How to find the minimum launch velocity $u$ given the following information. A space probe is fired vertically upwards from the surface of a planet with a radius $R$. If the atmospheric drag is ignored, the outward velocity ($v \space m/s$) of the probe at height $h$ metres above the surface of the planet is modelled by the differential equation:$\frac{dv}{dh}=-\frac{gR^2}{v\left(R+h\right)^2} $, where $v = u$ when $h=0$ and $g$ is the gravitational acceleration on the planet.
First the question ask me to verify that $v^2=u^2-\frac{2gR}{1\:+\:\frac{R}{h}}$ which I did successfully. Then the question ask me to determine the minimum launch velocity $u$ for the probe to escape the planet's gravity.
I am not sure how to mathematically represent this information. Since it is asking for the "minimum" could it be using derivative $=0$? But this doesn't make sense. Then Could it be $u^2 >\frac{2gR}{1\:+\:\frac{R}{h}}$?
FYI the answer is: $u\:=\:\sqrt{2gR}$
 A: I believe the approach for this type of "escape velocity" problem is to take the height, $h$, to be $\infty$ and the velocity, $v$ to be zero at this height.
If you take the expression for $v^{2}=u^{2}-\frac{2gR}{1+\frac{R}{h}}$ and solve for $u^{2}$ under these conditions, you should obtain the result in question.  In particular:
$$
0=u^{2}-2gR \rightarrow u^{2}=2gR \rightarrow u=\sqrt{2gR}
$$
because as $h\rightarrow \infty, 1+\frac{R}{h} \rightarrow 1$
I hope this helps.
A: I will address the question about $ v=0 $ at $ h= \infty$ because I think the other part got answered already. Consider this analogy, suppose you have a car and you fuel it for a journey of thirty kilometres, then after you reach the point 30 kilometers, the engine will slowly come to a hault.

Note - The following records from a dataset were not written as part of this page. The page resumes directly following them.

-- pv_equiv track=rewrite | github.com/GospelSugarvi/vtrack-vivo | fix_t_injections.py | get_block_start
-- ===== SOURCE A (Python) =====
-- def get_block_start(content, error_line):
--     # Search backwards for "{"
--     lines = content.split('\n')
--     idx = error_line - 1
--
--     # We want to find the nearest Widget build(..., or any method returning Widget that uses `context`
--     while idx >= 0:
--         if 'Widget ' in lines[idx] and '{' in lines[idx] and 'context' in lines[idx]:
--             return idx
--         if 'build(BuildContext' in lines[idx]:
--             return idx
--         idx -= 1
--     return -1
-- ===== SOURCE B (Python) =====
-- def get_block_start(content, error_line):
--     # Forward scan over the first error_line lines, remembering the LAST matching
--     # index (== the nearest match below error_line, found without early return).
--     last = -1
--     for idx, line in enumerate(content.split('\n')[:max(error_line, 0)]):
--         if ('Widget ' in line and '{' in line and 'context' in line) or 'build(BuildContext' in line:
--             last = idx
--     return last
-- ===== Notes on version B (the rewrite author's own statement) =====
-- stated objective: alternative
-- what changed: Replaces A's backward while-loop with early returns by a single forward enumerate over the sliced prefix that keeps a last-match accumulator; the slice also makes B total where A indexes out of range.
import Mathlib
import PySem

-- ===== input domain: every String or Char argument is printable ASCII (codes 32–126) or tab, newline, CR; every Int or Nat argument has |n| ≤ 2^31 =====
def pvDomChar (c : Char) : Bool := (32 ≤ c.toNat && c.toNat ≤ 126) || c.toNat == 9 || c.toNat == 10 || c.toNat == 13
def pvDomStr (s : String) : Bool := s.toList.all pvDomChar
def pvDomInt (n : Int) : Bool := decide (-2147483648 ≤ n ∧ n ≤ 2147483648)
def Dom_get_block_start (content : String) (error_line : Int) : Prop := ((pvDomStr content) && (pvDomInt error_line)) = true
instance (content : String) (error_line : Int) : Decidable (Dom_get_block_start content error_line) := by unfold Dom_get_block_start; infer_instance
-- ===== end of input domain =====

-- B replaces A's backward early-return scan by a forward fold with a last-match accumulator (alternative decomposition).

-- ===== PORT A =====
-- the two 'in' tests of A, in A's order
def pvC1 (line : String) : Bool :=
  PySem.Str.isIn "Widget " line && PySem.Str.isIn "{" line && PySem.Str.isIn "context" line
def pvC2 (line : String) : Bool := PySem.Str.isIn "build(BuildContext" line

-- A's 'while idx >= 0' loop, idx counted down; lines[idx] via pyGet? (inside Pre_ it is always in range; '.getD ""' only totalizes)
def pvALoop (lines : List String) : Nat → Int
  | 0 =>
    let line := (PySem.List.pyGet? lines (0 : Int)).getD ""
    if pvC1 line then 0 else if pvC2 line then 0 else -1
  | n+1 =>
    let line := (PySem.List.pyGet? lines ((n : Int) + 1)).getD ""
    if pvC1 line then (n : Int) + 1 else if pvC2 line then (n : Int) + 1 else pvALoop lines n

def get_block_start (content : String) (error_line : Int) : Int :=
  let lines := (PySem.Str.split? content "\n").getD []
  if error_line - 1 < 0 then -1 else pvALoop lines (error_line - 1).toNat

-- ===== PORT B =====
def get_block_start_alt (content : String) (error_line : Int) : Int :=
  let lines := (PySem.Str.split? content "\n").getD []
  let pref := PySem.List.slice lines none (some (max error_line 0))
  (PySem.List.enumerate pref).foldl
    (fun last p => if pvC1 p.2 || pvC2 p.2 then p.1 else last) (-1)

-- ===== PRECONDITION & SPEC =====
-- Pre_ excludes exactly the inputs where A raises IndexError: error_line larger than the number of lines.
def Pre_get_block_start (content : String) (error_line : Int) : Prop :=
  error_line ≤ (((PySem.Str.split? content "\n").getD []).length : Int)
instance (content : String) (error_line : Int) : Decidable (Pre_get_block_start content error_line) := by
  unfold Pre_get_block_start; infer_instance
def pvWitness_get_block_start : String × Int := ("x\nbuild(BuildContext ctx) {\ny", 3)

def Spec_get_block_start (content : String) (error_line : Int) (out : Int) : Prop := out = get_block_start_alt content error_line
instance (content : String) (error_line : Int) (out : Int) : Decidable (Spec_get_block_start content error_line out) := by unfold Spec_get_block_start; infer_instance

-- ===== CLAIM (what is proved, stated in full; the proofs are below) =====
def Claim_equal_get_block_start : Prop := ∀ (content : String) (error_line : Int), Dom_get_block_start content error_line → Pre_get_block_start content error_line → Spec_get_block_start content error_line (get_block_start content error_line)

-- ===== LEMMAS AND PROOFS =====

-- B's fold step
def pvStep (last : Int) (p : Int × String) : Int := if pvC1 p.2 || pvC2 p.2 then p.1 else last

lemma pvALoop_eq_fold (lines : List String) (n : Nat) (h : n < lines.length) :
    pvALoop lines n
      = (PySem.List.enumerate (lines.take (n+1))).foldl pvStep (-1) := by
  induction n with
  | zero =>
    obtain ⟨l0, rest, rfl⟩ : ∃ l0 rest, lines = l0 :: rest := by
      cases lines with
      | nil => simp at h
      | cons a b => exact ⟨a, b, rfl⟩
    simp [pvALoop, PySem.List.enumerate_cons, pvStep]
    by_cases h1 : pvC1 l0 <;> by_cases h2 : pvC2 l0 <;> simp [h1, h2]
  | succ n ih =>
    have hn : n < lines.length := by omega
    have hget : (PySem.List.pyGet? lines ((n : Int) + 1)).getD "" = lines[n+1] := by
      have : ((n : Int) + 1) = ((n + 1 : Nat) : Int) := by push_cast; ring
      rw [this, PySem.List.pyGet?_natCast]
      simp [List.getElem?_eq_getElem h]
    have htake : lines.take (n+2) = lines.take (n+1) ++ [lines[n+1]] := by
      simp [List.take_add_one, List.getElem?_eq_getElem h]
    rw [htake, PySem.List.enumerate_append, List.foldl_append]
    have hlen : (lines.take (n+1)).length = n + 1 := by
      simp; omega
    simp only [PySem.List.enumerate_cons, PySem.List.enumerate_nil, hlen, List.foldl_cons,
      List.foldl_nil]
    rw [← ih hn]
    show pvALoop lines (n+1) = pvStep (pvALoop lines n) (0 + (↑n + 1), lines[n+1])
    simp only [pvALoop, hget, pvStep]
    by_cases h1 : pvC1 lines[n+1] <;> by_cases h2 : pvC2 lines[n+1] <;>
      simp [h1, h2]

-- ===== VERDICT (by name: the statement is the Claim_ definition above) =====
theorem get_block_start_spec : Claim_equal_get_block_start := by
  intro content error_line _ hpre
  unfold Spec_get_block_start get_block_start get_block_start_alt
  unfold Pre_get_block_start at hpre
  set lines := (PySem.Str.split? content "\n").getD [] with hlines
  by_cases hneg : error_line - 1 < 0
  · have hm : max error_line 0 = 0 := by omega
    simp [hneg, hm, PySem.List.slice_to, PySem.List.enumerate_nil]
  · have h0 : 0 ≤ error_line := by omega
    have hmax : max error_line 0 = error_line := by omega
    have hidx : (error_line - 1).toNat < lines.length := by omega
    have hEL : error_line.toNat = (error_line - 1).toNat + 1 := by omega
    simp only [hneg, if_false, hmax]
    rw [PySem.List.slice_to _ h0, pvALoop_eq_fold lines _ hidx, hEL]
    rfl
theorem pvContains_add (u : PySem.Set Int) (i x : Int) :
    PySem.Set.contains (PySem.Set.add u i) x = (PySem.Set.contains u x || x == i) := by
  by_cases hm : x ∈ PySem.Set.add u i
  · rw [(PySem.Set.contains_iff _ _).mpr hm]
    rcases (PySem.Set.mem_add u i x).mp hm with hh | hh
    · rw [(PySem.Set.contains_iff u x).mpr hh]; rfl
    · rw [beq_iff_eq.mpr hh, Bool.or_true]
  · have hc : PySem.Set.contains (PySem.Set.add u i) x = false :=
      Bool.eq_false_iff.mpr (fun hh => hm ((PySem.Set.contains_iff _ _).mp hh))
    have h1 : x ∉ u := fun hh => hm ((PySem.Set.mem_add u i x).mpr (Or.inl hh))
    have h2 : x ≠ i := fun hh => hm ((PySem.Set.mem_add u i x).mpr (Or.inr hh))
    rw [hc, Bool.eq_false_iff.mpr (fun hh => h1 ((PySem.Set.contains_iff u x).mp hh)),
      beq_eq_false_iff_ne.mpr h2]
    rfl

theorem pvValid_flat {S O : List (Int × List Int)} {usedS usedO : PySem.Set Int}
    {t : Int × Int × Int} (ht : t ∈ pvAllT S O)
    (hvs : PySem.Set.contains usedS t.2.1 = false) (hvo : PySem.Set.contains usedO t.2.2 = false) :
    ∃ s o, s ∈ pvSrem S usedS ∧ o ∈ pvSrem O usedO ∧ s.1 = t.2.1 ∧ o.1 = t.2.2 ∧
      (pvCountA s.2.2 o.2.2, s, o) ∈ pvFlat (pvSrem S usedS) (pvSrem O usedO) ∧
      pvProj (pvCountA s.2.2 o.2.2, s, o) = t := by
  obtain ⟨s, hs, o, ho, rfl⟩ := pvAllT_mem.mp ht
  have hs' : s ∈ pvSrem S usedS := pvSrem_mem.mpr ⟨hs, hvs⟩
  have ho' : o ∈ pvSrem O usedO := pvSrem_mem.mpr ⟨ho, hvo⟩
  exact ⟨s, o, hs', ho', rfl, rfl,
    pvFlat_mem.mpr ⟨s, hs', o, ho', rfl⟩, by simp [pvProj, pvCount_eq]⟩

theorem pvFlat_valid {S O : List (Int × List Int)} {usedS usedO : PySem.Set Int}
    {u : Int × (Int × Int × List Int) × (Int × Int × List Int)}
    (hu : u ∈ pvFlat (pvSrem S usedS) (pvSrem O usedO)) :
    pvProj u ∈ pvAllT S O ∧ PySem.Set.contains usedS (pvProj u).2.1 = false ∧
      PySem.Set.contains usedO (pvProj u).2.2 = false := by
  obtain ⟨s, hs, o, ho, rfl⟩ := pvFlat_mem.mp hu
  obtain ⟨hs1, hs2⟩ := pvSrem_mem.mp hs
  obtain ⟨ho1, ho2⟩ := pvSrem_mem.mp ho
  exact ⟨pvAllT_mem.mpr ⟨s, hs1, o, ho1, by simp [pvProj, pvCount_eq]⟩, hs2, ho2⟩

theorem pvFlat_min_least {Srem Orem : List (Int × Int × List Int)}
    (hS : Srem.Pairwise (fun a b => a.1 < b.1)) (hO : Orem.Pairwise (fun a b => a.1 < b.1))
    {m} (he : pvMinF (fun t => t.1) (pvFlat Srem Orem) none = some m) :
    m ∈ pvFlat Srem Orem ∧
      ∀ u ∈ pvFlat Srem Orem, pvProj u ≠ pvProj m → pvLt (pvProj m) (pvProj u) := by
  have hne : pvFlat Srem Orem ≠ [] := by
    intro h
    rw [h] at he
    simp [pvMinF] at he
  obtain ⟨l1, t, l2, he2, hsplit, h1, h2⟩ := pvMinF_spec (fun t => t.1) hne
  rw [he2] at he
  obtain rfl := Option.some.inj he
  have hpw := pvFlat_pairwise hS hO
  rw [hsplit, List.pairwise_append] at hpw
  obtain ⟨_, hpw2, hcross⟩ := hpw
  have hmmem : t ∈ pvFlat Srem Orem := by
    rw [hsplit]; exact List.mem_append_right _ List.mem_cons_self
  refine ⟨hmmem, fun u hu hneq => ?_⟩
  rw [hsplit] at hu
  rcases List.mem_append.mp hu with hu | hu
  · exact Or.inl (h1 u hu)
  · rcases List.mem_cons.mp hu with rfl | hu
    · exact absurd rfl hneq
    · have hv := h2 u hu
      have hpos := List.rel_of_pairwise_cons hpw2 hu
      rcases lt_or_eq_of_le hv with hlt | heq
      · exact Or.inl hlt
      · refine Or.inr ⟨heq, ?_⟩
        rcases hpos with hc | ⟨hc1, hc2⟩
        · exact Or.inl hc
        · exact Or.inr ⟨hc1, hc2⟩

theorem pvSrem_add {S : List (Int × List Int)} {u : PySem.Set Int} {s : Int × Int × List Int}
    (hs : s ∈ pvSrem S u) :
    pvSrem S (PySem.Set.add u s.1) = (pvSrem S u).erase s := by
  have h1 : pvSrem S (PySem.Set.add u s.1)
      = (pvSrem S u).filter (fun y => !(y.1 == s.1)) := by
    rw [pvSrem, pvSrem, List.filter_filter]
    apply List.filter_congr
    intro x _
    rw [pvContains_add]
    cases PySem.Set.contains u x.1 <;> cases hxe : (x.1 == s.1) <;> rfl
  rw [h1]
  exact pvFilter_key_eq_erase (fun e => e.1) (pvSrem S u) (pvSrem_fst_nodup S u) s hs

-- the B scan computes greedy emission
theorem pvScan_eq (S O : List (Int × List Int)) :
    ∀ (rest : List (Int × Int × Int)) (usedS usedO : PySem.Set Int) (acc : List (Int × Int)),
      rest.Pairwise pvLt →
      (∀ t ∈ rest, t ∈ pvAllT S O) →
      (∀ t ∈ pvAllT S O, PySem.Set.contains usedS t.2.1 = false →
        PySem.Set.contains usedO t.2.2 = false → t ∈ rest) →
      (rest.foldl
        (fun st t =>
          if PySem.Set.contains st.1 t.2.1 || PySem.Set.contains st.2.1 t.2.2 then st
          else (PySem.Set.add st.1 t.2.1, PySem.Set.add st.2.1 t.2.2,
                st.2.2 ++ [((PySem.List.pyGetD O t.2.2 (0, [])).1,
                            (PySem.List.pyGetD S t.2.1 (0, [])).1)]))
        (usedS, usedO, acc)).2.2
      = acc ++ pvGreedy (pvSrem S usedS).length (pvSrem S usedS) (pvSrem O usedO) := by
  intro rest
  induction rest with
  | nil =>
    intro usedS usedO acc _ _ hvalid
    simp only [List.foldl_nil]
    have hg : pvGreedy (pvSrem S usedS).length (pvSrem S usedS) (pvSrem O usedO) = [] := by
      cases hs : pvSrem S usedS with
      | nil => rfl
      | cons s Srem2 =>
        cases ho : pvSrem O usedO with
        | nil =>
          rw [List.length_cons, pvGreedy, pvFlat_nil_right]
          rfl
        | cons o Orem2 =>
          exfalso
          have hfl : (pvCountA s.2.2 o.2.2, s, o) ∈ pvFlat (pvSrem S usedS) (pvSrem O usedO) :=
            pvFlat_mem.mpr ⟨s, by rw [hs]; exact List.mem_cons_self,
              o, by rw [ho]; exact List.mem_cons_self, rfl⟩
          obtain ⟨h1, h2, h3⟩ := pvFlat_valid (S := S) (O := O) hfl
          exact List.not_mem_nil (hvalid _ h1 h2 h3)
    rw [hg, List.append_nil]
  | cons t tail ih =>
    intro usedS usedO acc hp hmem hvalid
    simp only [List.foldl_cons]
    by_cases hused : (PySem.Set.contains usedS t.2.1 || PySem.Set.contains usedO t.2.2) = true
    · rw [if_pos hused]
      refine ih usedS usedO acc (List.Pairwise.of_cons hp)
        (fun u hu => hmem u (List.mem_cons_of_mem _ hu)) ?_
      intro u hu hv1 hv2
      rcases List.mem_cons.mp (hvalid u hu hv1 hv2) with rfl | h
      · exfalso; rw [hv1, hv2] at hused; exact Bool.noConfusion hused
      · exact h
    · rw [if_neg hused]
      have hb := Bool.or_eq_false_iff.mp (Bool.eq_false_iff.mpr hused)
      have hvs : PySem.Set.contains usedS t.2.1 = false := hb.1
      have hvo : PySem.Set.contains usedO t.2.2 = false := hb.2
      have ht : t ∈ pvAllT S O := hmem t List.mem_cons_self
      obtain ⟨s, o, hsrem, horem, hs1, ho1, hflmem, hproj⟩ := pvValid_flat ht hvs hvo
      have hflne : pvFlat (pvSrem S usedS) (pvSrem O usedO) ≠ [] := List.ne_nil_of_mem hflmem
      obtain ⟨l1, m, l2, he, hsplit, h1, h2⟩ := pvMinF_spec (fun t => t.1) hflne
      obtain ⟨hmmem, hleast⟩ := pvFlat_min_least (pvSrem_pairwise S usedS) (pvSrem_pairwise O usedO) he
      -- the minimum is exactly the head t
      have hm : pvProj m = t := by
        by_contra hne2
        have hL1 : pvLt (pvProj m) t := by
          have := hleast _ hflmem (by rw [hproj]; exact fun hh => hne2 hh.symm)
          rw [hproj] at this
          exact this
        have hL2 : pvLt t (pvProj m) := by
          obtain ⟨ha1, ha2, ha3⟩ := pvFlat_valid (S := S) (O := O) hmmem
          have hmem2 := hvalid _ ha1 ha2 ha3
          rcases List.mem_cons.mp hmem2 with heq | hmem3
          · exact absurd heq hne2
          · exact List.rel_of_pairwise_cons hp hmem3
        exact pvLt_asymm hL1 hL2
      -- identify the entries of the minimum
      obtain ⟨sm, hsm, om, hom, hmeq⟩ := pvFlat_mem.mp hmmem
      have hsm1 : sm.1 = t.2.1 := by
        have := congrArg (fun x => x.2.1) hm
        simpa [hmeq, pvProj] using this
      have hom1 : om.1 = t.2.2 := by
        have := congrArg (fun x => x.2.2) hm
        simpa [hmeq, pvProj] using this
      have hsm_eq : sm = s := pvPairwise_fst_inj (pvSrem_pairwise S usedS) hsm hsrem (by rw [hsm1, hs1])
      have hom_eq : om = o := pvPairwise_fst_inj (pvSrem_pairwise O usedO) hom horem (by rw [hom1, ho1])
      -- unfold the greedy step
      obtain ⟨k, hk⟩ : ∃ k, (pvSrem S usedS).length = k + 1 := by
        refine ⟨(pvSrem S usedS).length - 1, ?_⟩
        have := List.length_pos_of_mem hsrem
        omega
      have hgreedy : pvGreedy (pvSrem S usedS).length (pvSrem S usedS) (pvSrem O usedO)
          = (m.2.2.2.1, m.2.1.2.1) ::
            pvGreedy k ((pvSrem S usedS).erase m.2.1) ((pvSrem O usedO).erase m.2.2) := by
        rw [hk, pvGreedy, he]
      -- emitted pair agrees with the indexed lookups
      have hsenum : s ∈ PySem.List.enumerate S := (pvSrem_mem.mp hsrem).1
      have hoenum : o ∈ PySem.List.enumerate O := (pvSrem_mem.mp horem).1
      have hlookS : (PySem.List.pyGetD S t.2.1 (0, [])).1 = m.2.1.2.1 := by
        rw [← hs1, pvEnum_lookup (0, []) hsenum, hmeq, hsm_eq]
      have hlookO : (PySem.List.pyGetD O t.2.2 (0, [])).1 = m.2.2.2.1 := by
        rw [← ho1, pvEnum_lookup (0, []) hoenum, hmeq, hom_eq]
      -- recurse
      have hSrem' : pvSrem S (PySem.Set.add usedS t.2.1) = (pvSrem S usedS).erase m.2.1 := by
        rw [← hs1, pvSrem_add hsrem, hmeq, hsm_eq]
      have hOrem' : pvSrem O (PySem.Set.add usedO t.2.2) = (pvSrem O usedO).erase m.2.2 := by
        rw [← ho1, pvSrem_add horem, hmeq, hom_eq]
      have hklen : (pvSrem S (PySem.Set.add usedS t.2.1)).length = k := by
        rw [hSrem', hmeq, hsm_eq, List.length_erase_of_mem hsrem]
        omega
      have hrec := ih (PySem.Set.add usedS t.2.1) (PySem.Set.add usedO t.2.2)
        (acc ++ [((PySem.List.pyGetD O t.2.2 (0, [])).1, (PySem.List.pyGetD S t.2.1 (0, [])).1)])
        (List.Pairwise.of_cons hp)
        (fun u hu => hmem u (List.mem_cons_of_mem _ hu))
        ?_
      · rw [hrec, hklen, hSrem', hOrem', hgreedy, hlookS, hlookO, List.append_assoc]
        rfl
      · intro u hu hv1 hv2
        rw [pvContains_add] at hv1 hv2
        have hv1' := Bool.or_eq_false_iff.mp hv1
        have hv2' := Bool.or_eq_false_iff.mp hv2
        rcases List.mem_cons.mp (hvalid u hu hv1'.1 hv2'.1) with rfl | h
        · exfalso
          have : (u.2.1 == u.2.1) = true := beq_self_eq_true _
          rw [this] at hv1'
          exact Bool.noConfusion hv1'.2
        · exact h

-- leftover clusters: the dict fold and the list fold agree
theorem pvLeftover_eq (O : List (Int × List Int)) :
    ∀ (d : PySem.Dict Int Int) (lst : List (Int × Int)) (n : Int), d.items = lst →
      (O.foldl (fun st oc => if st.1.contains oc.1 then st else (st.1.insert oc.1 st.2, st.2 + 1)) (d, n)).1.items
      = (O.foldl (fun st oc => if st.1.any (fun p => p.1 == oc.1) then st else (st.1 ++ [(oc.1, st.2)], st.2 + 1)) (lst, n)).1 := by
  intro d lst n h
  induction O generalizing d lst n with
  | nil => simpa using h
  | cons oc O ih =>
    simp only [List.foldl_cons]
    have hc : d.contains oc.1 = lst.any (fun p => p.1 == oc.1) := by
      rw [PySem.Dict.contains, h]
    by_cases hb : lst.any (fun p => p.1 == oc.1) = true
    · rw [hc, hb]; simp only [if_pos]; exact ih d lst n h
    · rw [hc, eq_false_of_ne_true hb]; simp only [Bool.false_eq_true, if_neg, not_false_iff]
      exact ih _ _ _ (by rw [PySem.Dict.items_insert_of_not_contains _ _ (by rw [hc]; exact eq_false_of_ne_true hb), h])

Similarly, in this case, we can think of the kinetic energy as the 'fuel' of our satellite. As it moves more and more outwards from space, the kinetic energy depletes but the good thing is that even if it depletes kinetic energy, as it gets further and further away the pull of earth reduces. So, image it's like a large 'vacuum cleaner' trying to suck the earth in, if the car uses the fuel and gets farther and farther away, it's not easy for the giant vacuum cleaner to suck the car in.
So, here, the object would lose some energy as it goes to infinity. To find this energy, consider the minimum case, say that all the fuel is depleted in it's journey to infinity. We have enough equations to find relation between kinetic and potential energy if all of it's energy is depleted in journey to infinity, subtracting this from the actual kinetic energy (fuel of the body) from the starting amount ( fuel initially) we will get the fuel remaining after it crosses infinity. But we usually don't care much about the second part!